▶ [REQUIRED ACTION]: Wherever a line of the data contains "hlist", copy that line.
(RECORD EXTRACTS begins)
-- pv_equiv track=rewrite | github.com/VLD62/PythonFundamentals | 00.EXAMS/Exam Preparation l/tempCodeRunnerFile.py | max_element_index
-- ===== SOURCE A (Python) =====
-- def max_element_index(array):
--     max_element = array[0]
--     even_odd_index = {"even": 0, "odd": 0}
--     for idx, element in enumerate(array):
--         if element >= max_element and element % 2 == 0:
--             even_odd_index['even'] = idx
--
--         if element >= max_element and element % 2 == 1:
--             even_odd_index['odd'] = idx
--     return even_odd_index
-- ===== SOURCE B (Python) =====
-- def max_element_index(array):
--     threshold = array[0]
--     result = {"even": 0, "odd": 0}
--     found_even = False
--     found_odd = False
--     for idx in range(len(array) - 1, -1, -1):
--         element = array[idx]
--         if element >= threshold and element % 2 == 0 and not found_even:
--             result["even"] = idx
--             found_even = True
--         elif element >= threshold and element % 2 == 1 and not found_odd:
--             result["odd"] = idx
--             found_odd = True
--         if found_even and found_odd:
--             break
--     return result
-- ===== Notes on version B (the rewrite author's own statement) =====
-- stated objective: alternative
-- what changed: A does a forward full pass updating a dict at every match; B computes the first-element threshold once and scans backwards with found-flags, recording only the first (i.e. last-index) even and odd match and breaking early once both are found.
import Mathlib
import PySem

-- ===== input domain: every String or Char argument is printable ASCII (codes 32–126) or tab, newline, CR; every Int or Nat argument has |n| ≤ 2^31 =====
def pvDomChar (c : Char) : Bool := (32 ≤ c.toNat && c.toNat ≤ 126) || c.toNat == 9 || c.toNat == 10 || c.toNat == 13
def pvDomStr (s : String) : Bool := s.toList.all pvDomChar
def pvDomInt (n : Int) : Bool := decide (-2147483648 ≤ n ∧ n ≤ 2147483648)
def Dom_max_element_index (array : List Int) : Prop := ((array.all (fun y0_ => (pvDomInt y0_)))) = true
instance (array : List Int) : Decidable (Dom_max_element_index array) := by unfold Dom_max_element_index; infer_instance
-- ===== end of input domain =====
-- phase-1 hit: its position is the strict minimum of the candidate list
theorem sel1_found (alpha : List String) (ws : List String) :
    ∀ (n : Nat) (i : Int) (w : String) (c : Char), sel1 alpha ws (n : Int) = some (i, w, c) →
      (∃ k : Nat, i = ((n + k : Nat) : Int) ∧ ws[k]? = some w) ∧
      w.toList[0]? = some c ∧
      ((0 : Int), i, 0) ∈ candsE alpha ws (n : Int) ∧
      (∀ y ∈ candsE alpha ws (n : Int), y ≠ ((0 : Int), i, 0) →
        fsbLt ((0 : Int), i, 0) y = true) := by
  induction ws with
  | nil => intro n i w c h; simp [sel1] at h
  | cons w' ws ih =>
      intro n i w c h
      cases hlist : w'.toList with
      | nil => simp [sel1, hlist] at h
      | cons c0 cs =>
          simp only [sel1, hlist] at h
          by_cases hu : fsUsed alpha c0 = true
          · rw [if_pos hu] at h
            have hcast : ((n : Int) + 1) = ((n + 1 : Nat) : Int) := by push_cast; omega
            rw [hcast] at h
            obtain ⟨⟨k, hk, hws⟩, hc, hmem, hlt⟩ := ih (n + 1) i w c h
            refine ⟨⟨k + 1, by push_cast at hk ⊢; omega, by simpa using hws⟩, hc, ?_, ?_⟩
            · simp only [candsE, hlist, List.mem_append]
              right
              rw [hcast]
              exact hmem
            · intro y hy hyne
              simp only [candsE, hlist, List.mem_append] at hy
              rcases hy with hy | hy
              · simp only [candsW, if_pos hu] at hy
                obtain ⟨hyi, hyj, hyf⟩ := mem_candsW alpha (n : Int) cs 1 y hy
                simp only [fsbLt, decide_eq_true_eq]
                have : y.1 = 1 := by
                  rw [hyf, if_neg (by simpa using (by omega : ¬ y.2.2 = 0))]
                omega
              · rw [hcast] at hy
                exact hlt y hy hyne
          · rw [if_neg hu] at h
            obtain ⟨rfl, rfl, rfl⟩ : (n : Int) = i ∧ w' = w ∧ c0 = c := by simpa using h
            refine ⟨⟨0, by simp, by simp⟩, by simp [hlist], ?_, ?_⟩
            · simp only [candsE, hlist, List.mem_append]
              left
              simp [candsW, hu]
            · intro y hy hyne
              simp only [candsE, hlist, List.mem_append] at hy
              rcases hy with hy | hy
              · simp only [candsW, if_neg hu] at hy
                rcases List.mem_cons.mp hy with hy | hy
                · exact absurd (by simpa using hy) hyne
                · obtain ⟨hyi, hyj, hyf⟩ := mem_candsW alpha (n : Int) cs 1 y hy
                  simp only [fsbLt, decide_eq_true_eq]
                  have : y.1 = 1 := by
                    rw [hyf, if_neg (by simpa using (by omega : ¬ y.2.2 = 0))]
                  omega
              · obtain ⟨hyi, hyj, hyf⟩ := mem_candsE alpha ws ((n : Int) + 1) y hy
                simp only [fsbLt, decide_eq_true_eq]
                have : y.1 = 0 ∨ y.1 = 1 := by
                  rw [hyf]; by_cases h0 : y.2.2 = 0 <;> simp [h0]
                omega
-- the key split-composition law: lines of s = lines of the "\n\n"-pieces, separated by one empty line
lemma pv_lines_pieces :
    ∀ s : List Char,
      List.intercalate [[]] ((PySem.Chars.splitOn s ['\n', '\n']).map pvLines) = pvLines s := by
  have hsep : (['\n', '\n'] : List Char) ≠ [] := by simp
  have H : ∀ (n : Nat) (s : List Char), s.length ≤ n →
      List.intercalate [[]] ((PySem.Chars.splitOn s ['\n', '\n']).map pvLines) = pvLines s := by
    intro n
    induction n with
    | zero =>
      intro s hs
      have : s = [] := List.eq_nil_of_length_eq_zero (Nat.le_zero.mp hs)
      subst this
      rw [pv_splitOn_nil]
      simp [pv_ic_single]
    | succ n ih =>
      intro s hs
      cases s with
      | nil =>
        rw [pv_splitOn_nil]
        simp [pv_ic_single]
      | cons c l =>
        by_cases hp : (['\n', '\n'] : List Char).isPrefixOf (c :: l) = true
        · obtain ⟨t, ht⟩ := List.isPrefixOf_iff_prefix.mp hp
          have hcl : c :: l = '\n' :: '\n' :: t := ht.symm
          rw [pv_splitOn_cons_pos _ hsep c l hp]
          have hdrop : List.drop (['\n', '\n'] : List Char).length (c :: l) = t := by
            rw [← ht]
            exact List.drop_left
          rw [hdrop, List.map_cons,
            pv_ic_cons [[]] (pvLines []) _ (by
              simp only [ne_eq, List.map_eq_nil_iff]
              exact pv_splitOn_ne_nil t _),
            pv_lines_nil, hcl, pv_lines_cons_nl, pv_lines_cons_nl,
            ih t (by
              have := congrArg List.length hcl
              simp at this hs
              omega)]
          rfl
        · rw [pv_splitOn_cons_neg _ c l hp]
          cases hsp : PySem.Chars.splitOn l ['\n', '\n'] with
          | nil => exact absurd hsp (pv_splitOn_ne_nil l _)
          | cons h t =>
            have ihl := ih l (by simp at hs; omega)
            rw [hsp] at ihl
            simp only [List.modifyHead, List.map_cons]
            rw [List.map_cons, pv_ic_cons'] at ihl
            rw [pv_ic_cons']
            by_cases hc : c = '\n'
            · subst hc
              rw [pv_lines_cons_nl, pv_lines_cons_nl, ← ihl]
              rfl
            · rw [pv_lines_cons c h hc, pv_lines_cons c l hc, ← ihl]
              cases hlh : pvLines h with
              | nil => exact absurd hlh (pv_lines_ne_nil h)
              | cons h0 h' => simp [List.modifyHead]
  intro s
  exact H s.length s le_rfl

-- ---------- whitespace / strip lemmas ----------

lemma pv_dropWhile_head {α : Type} {p : α → Bool} :
    ∀ (l : List α) (c : α) (z : List α), List.dropWhile p l = c :: z → p c = false := by
  intro l
  induction l with
  | nil => intro c z h; cases h
  | cons a l ih =>
    intro c z h
    by_cases hp : p a = true
    · rw [List.dropWhile_cons_of_pos hp] at h
      exact ih c z h
    · rw [List.dropWhile_cons_of_neg hp] at h
      cases h
      simpa using hp

lemma pv_strip_all_space (cs : List Char) (h : PySem.Chars.strip cs = []) :
    ∀ c ∈ cs, PySem.Chars.isspace c = true := by
  unfold PySem.Chars.strip PySem.Chars.lstrip PySem.Chars.rstrip at h
  rw [List.reverse_eq_nil_iff, List.dropWhile_eq_nil_iff] at h
  intro c hc
  rcases List.mem_append.mp ((List.takeWhile_append_dropWhile (p := PySem.Chars.isspace)
      (l := cs)) ▸ hc) with h1 | h2
  · exact List.mem_takeWhile_imp h1
  · exact h c (by simpa using h2)

lemma pv_all_space_strip (cs : List Char) (h : ∀ c ∈ cs, PySem.Chars.isspace c = true) :
    PySem.Chars.strip cs = [] := by
  unfold PySem.Chars.strip PySem.Chars.lstrip PySem.Chars.rstrip
  have h1 : List.dropWhile PySem.Chars.isspace cs = [] := by
    rw [List.dropWhile_eq_nil_iff]
    intro x hx
    exact h x hx
  rw [h1]
  rfl

lemma pv_strip_head_not_space (cs : List Char) (h : PySem.Chars.strip cs ≠ []) :
    ∃ c t, PySem.Chars.strip cs = c :: t ∧ PySem.Chars.isspace c = false := by
  have hpre : PySem.Chars.strip cs <+: PySem.Chars.lstrip cs := by
    unfold PySem.Chars.strip PySem.Chars.rstrip
    have := List.dropWhile_suffix (l := (PySem.Chars.lstrip cs).reverse) PySem.Chars.isspace
    have := List.reverse_prefix.mpr this
    simpa using this
  cases hs : PySem.Chars.strip cs with
  | nil => exact absurd hs h
  | cons c t =>
    refine ⟨c, t, rfl, ?_⟩
    rw [hs] at hpre
    obtain ⟨r, hr⟩ := hpre
    have hl : List.dropWhile PySem.Chars.isspace cs = c :: (t ++ r) := by
      simpa [PySem.Chars.lstrip] using hr.symm
    exact pv_dropWhile_head cs c (t ++ r) hl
(RECORD EXTRACTS ends)
▶ [RESPONSE]:
      cases hlist : w'.toList with
      | nil => simp [sel1, hlist] at h
          simp only [sel1, hlist] at h
            · simp only [candsE, hlist, List.mem_append]
              simp only [candsE, hlist, List.mem_append] at hy
            refine ⟨⟨0, by simp, by simp⟩, by simp [hlist], ?_, ?_⟩
            · simp only [candsE, hlist, List.mem_append]
              simp only [candsE, hlist, List.mem_append] at hy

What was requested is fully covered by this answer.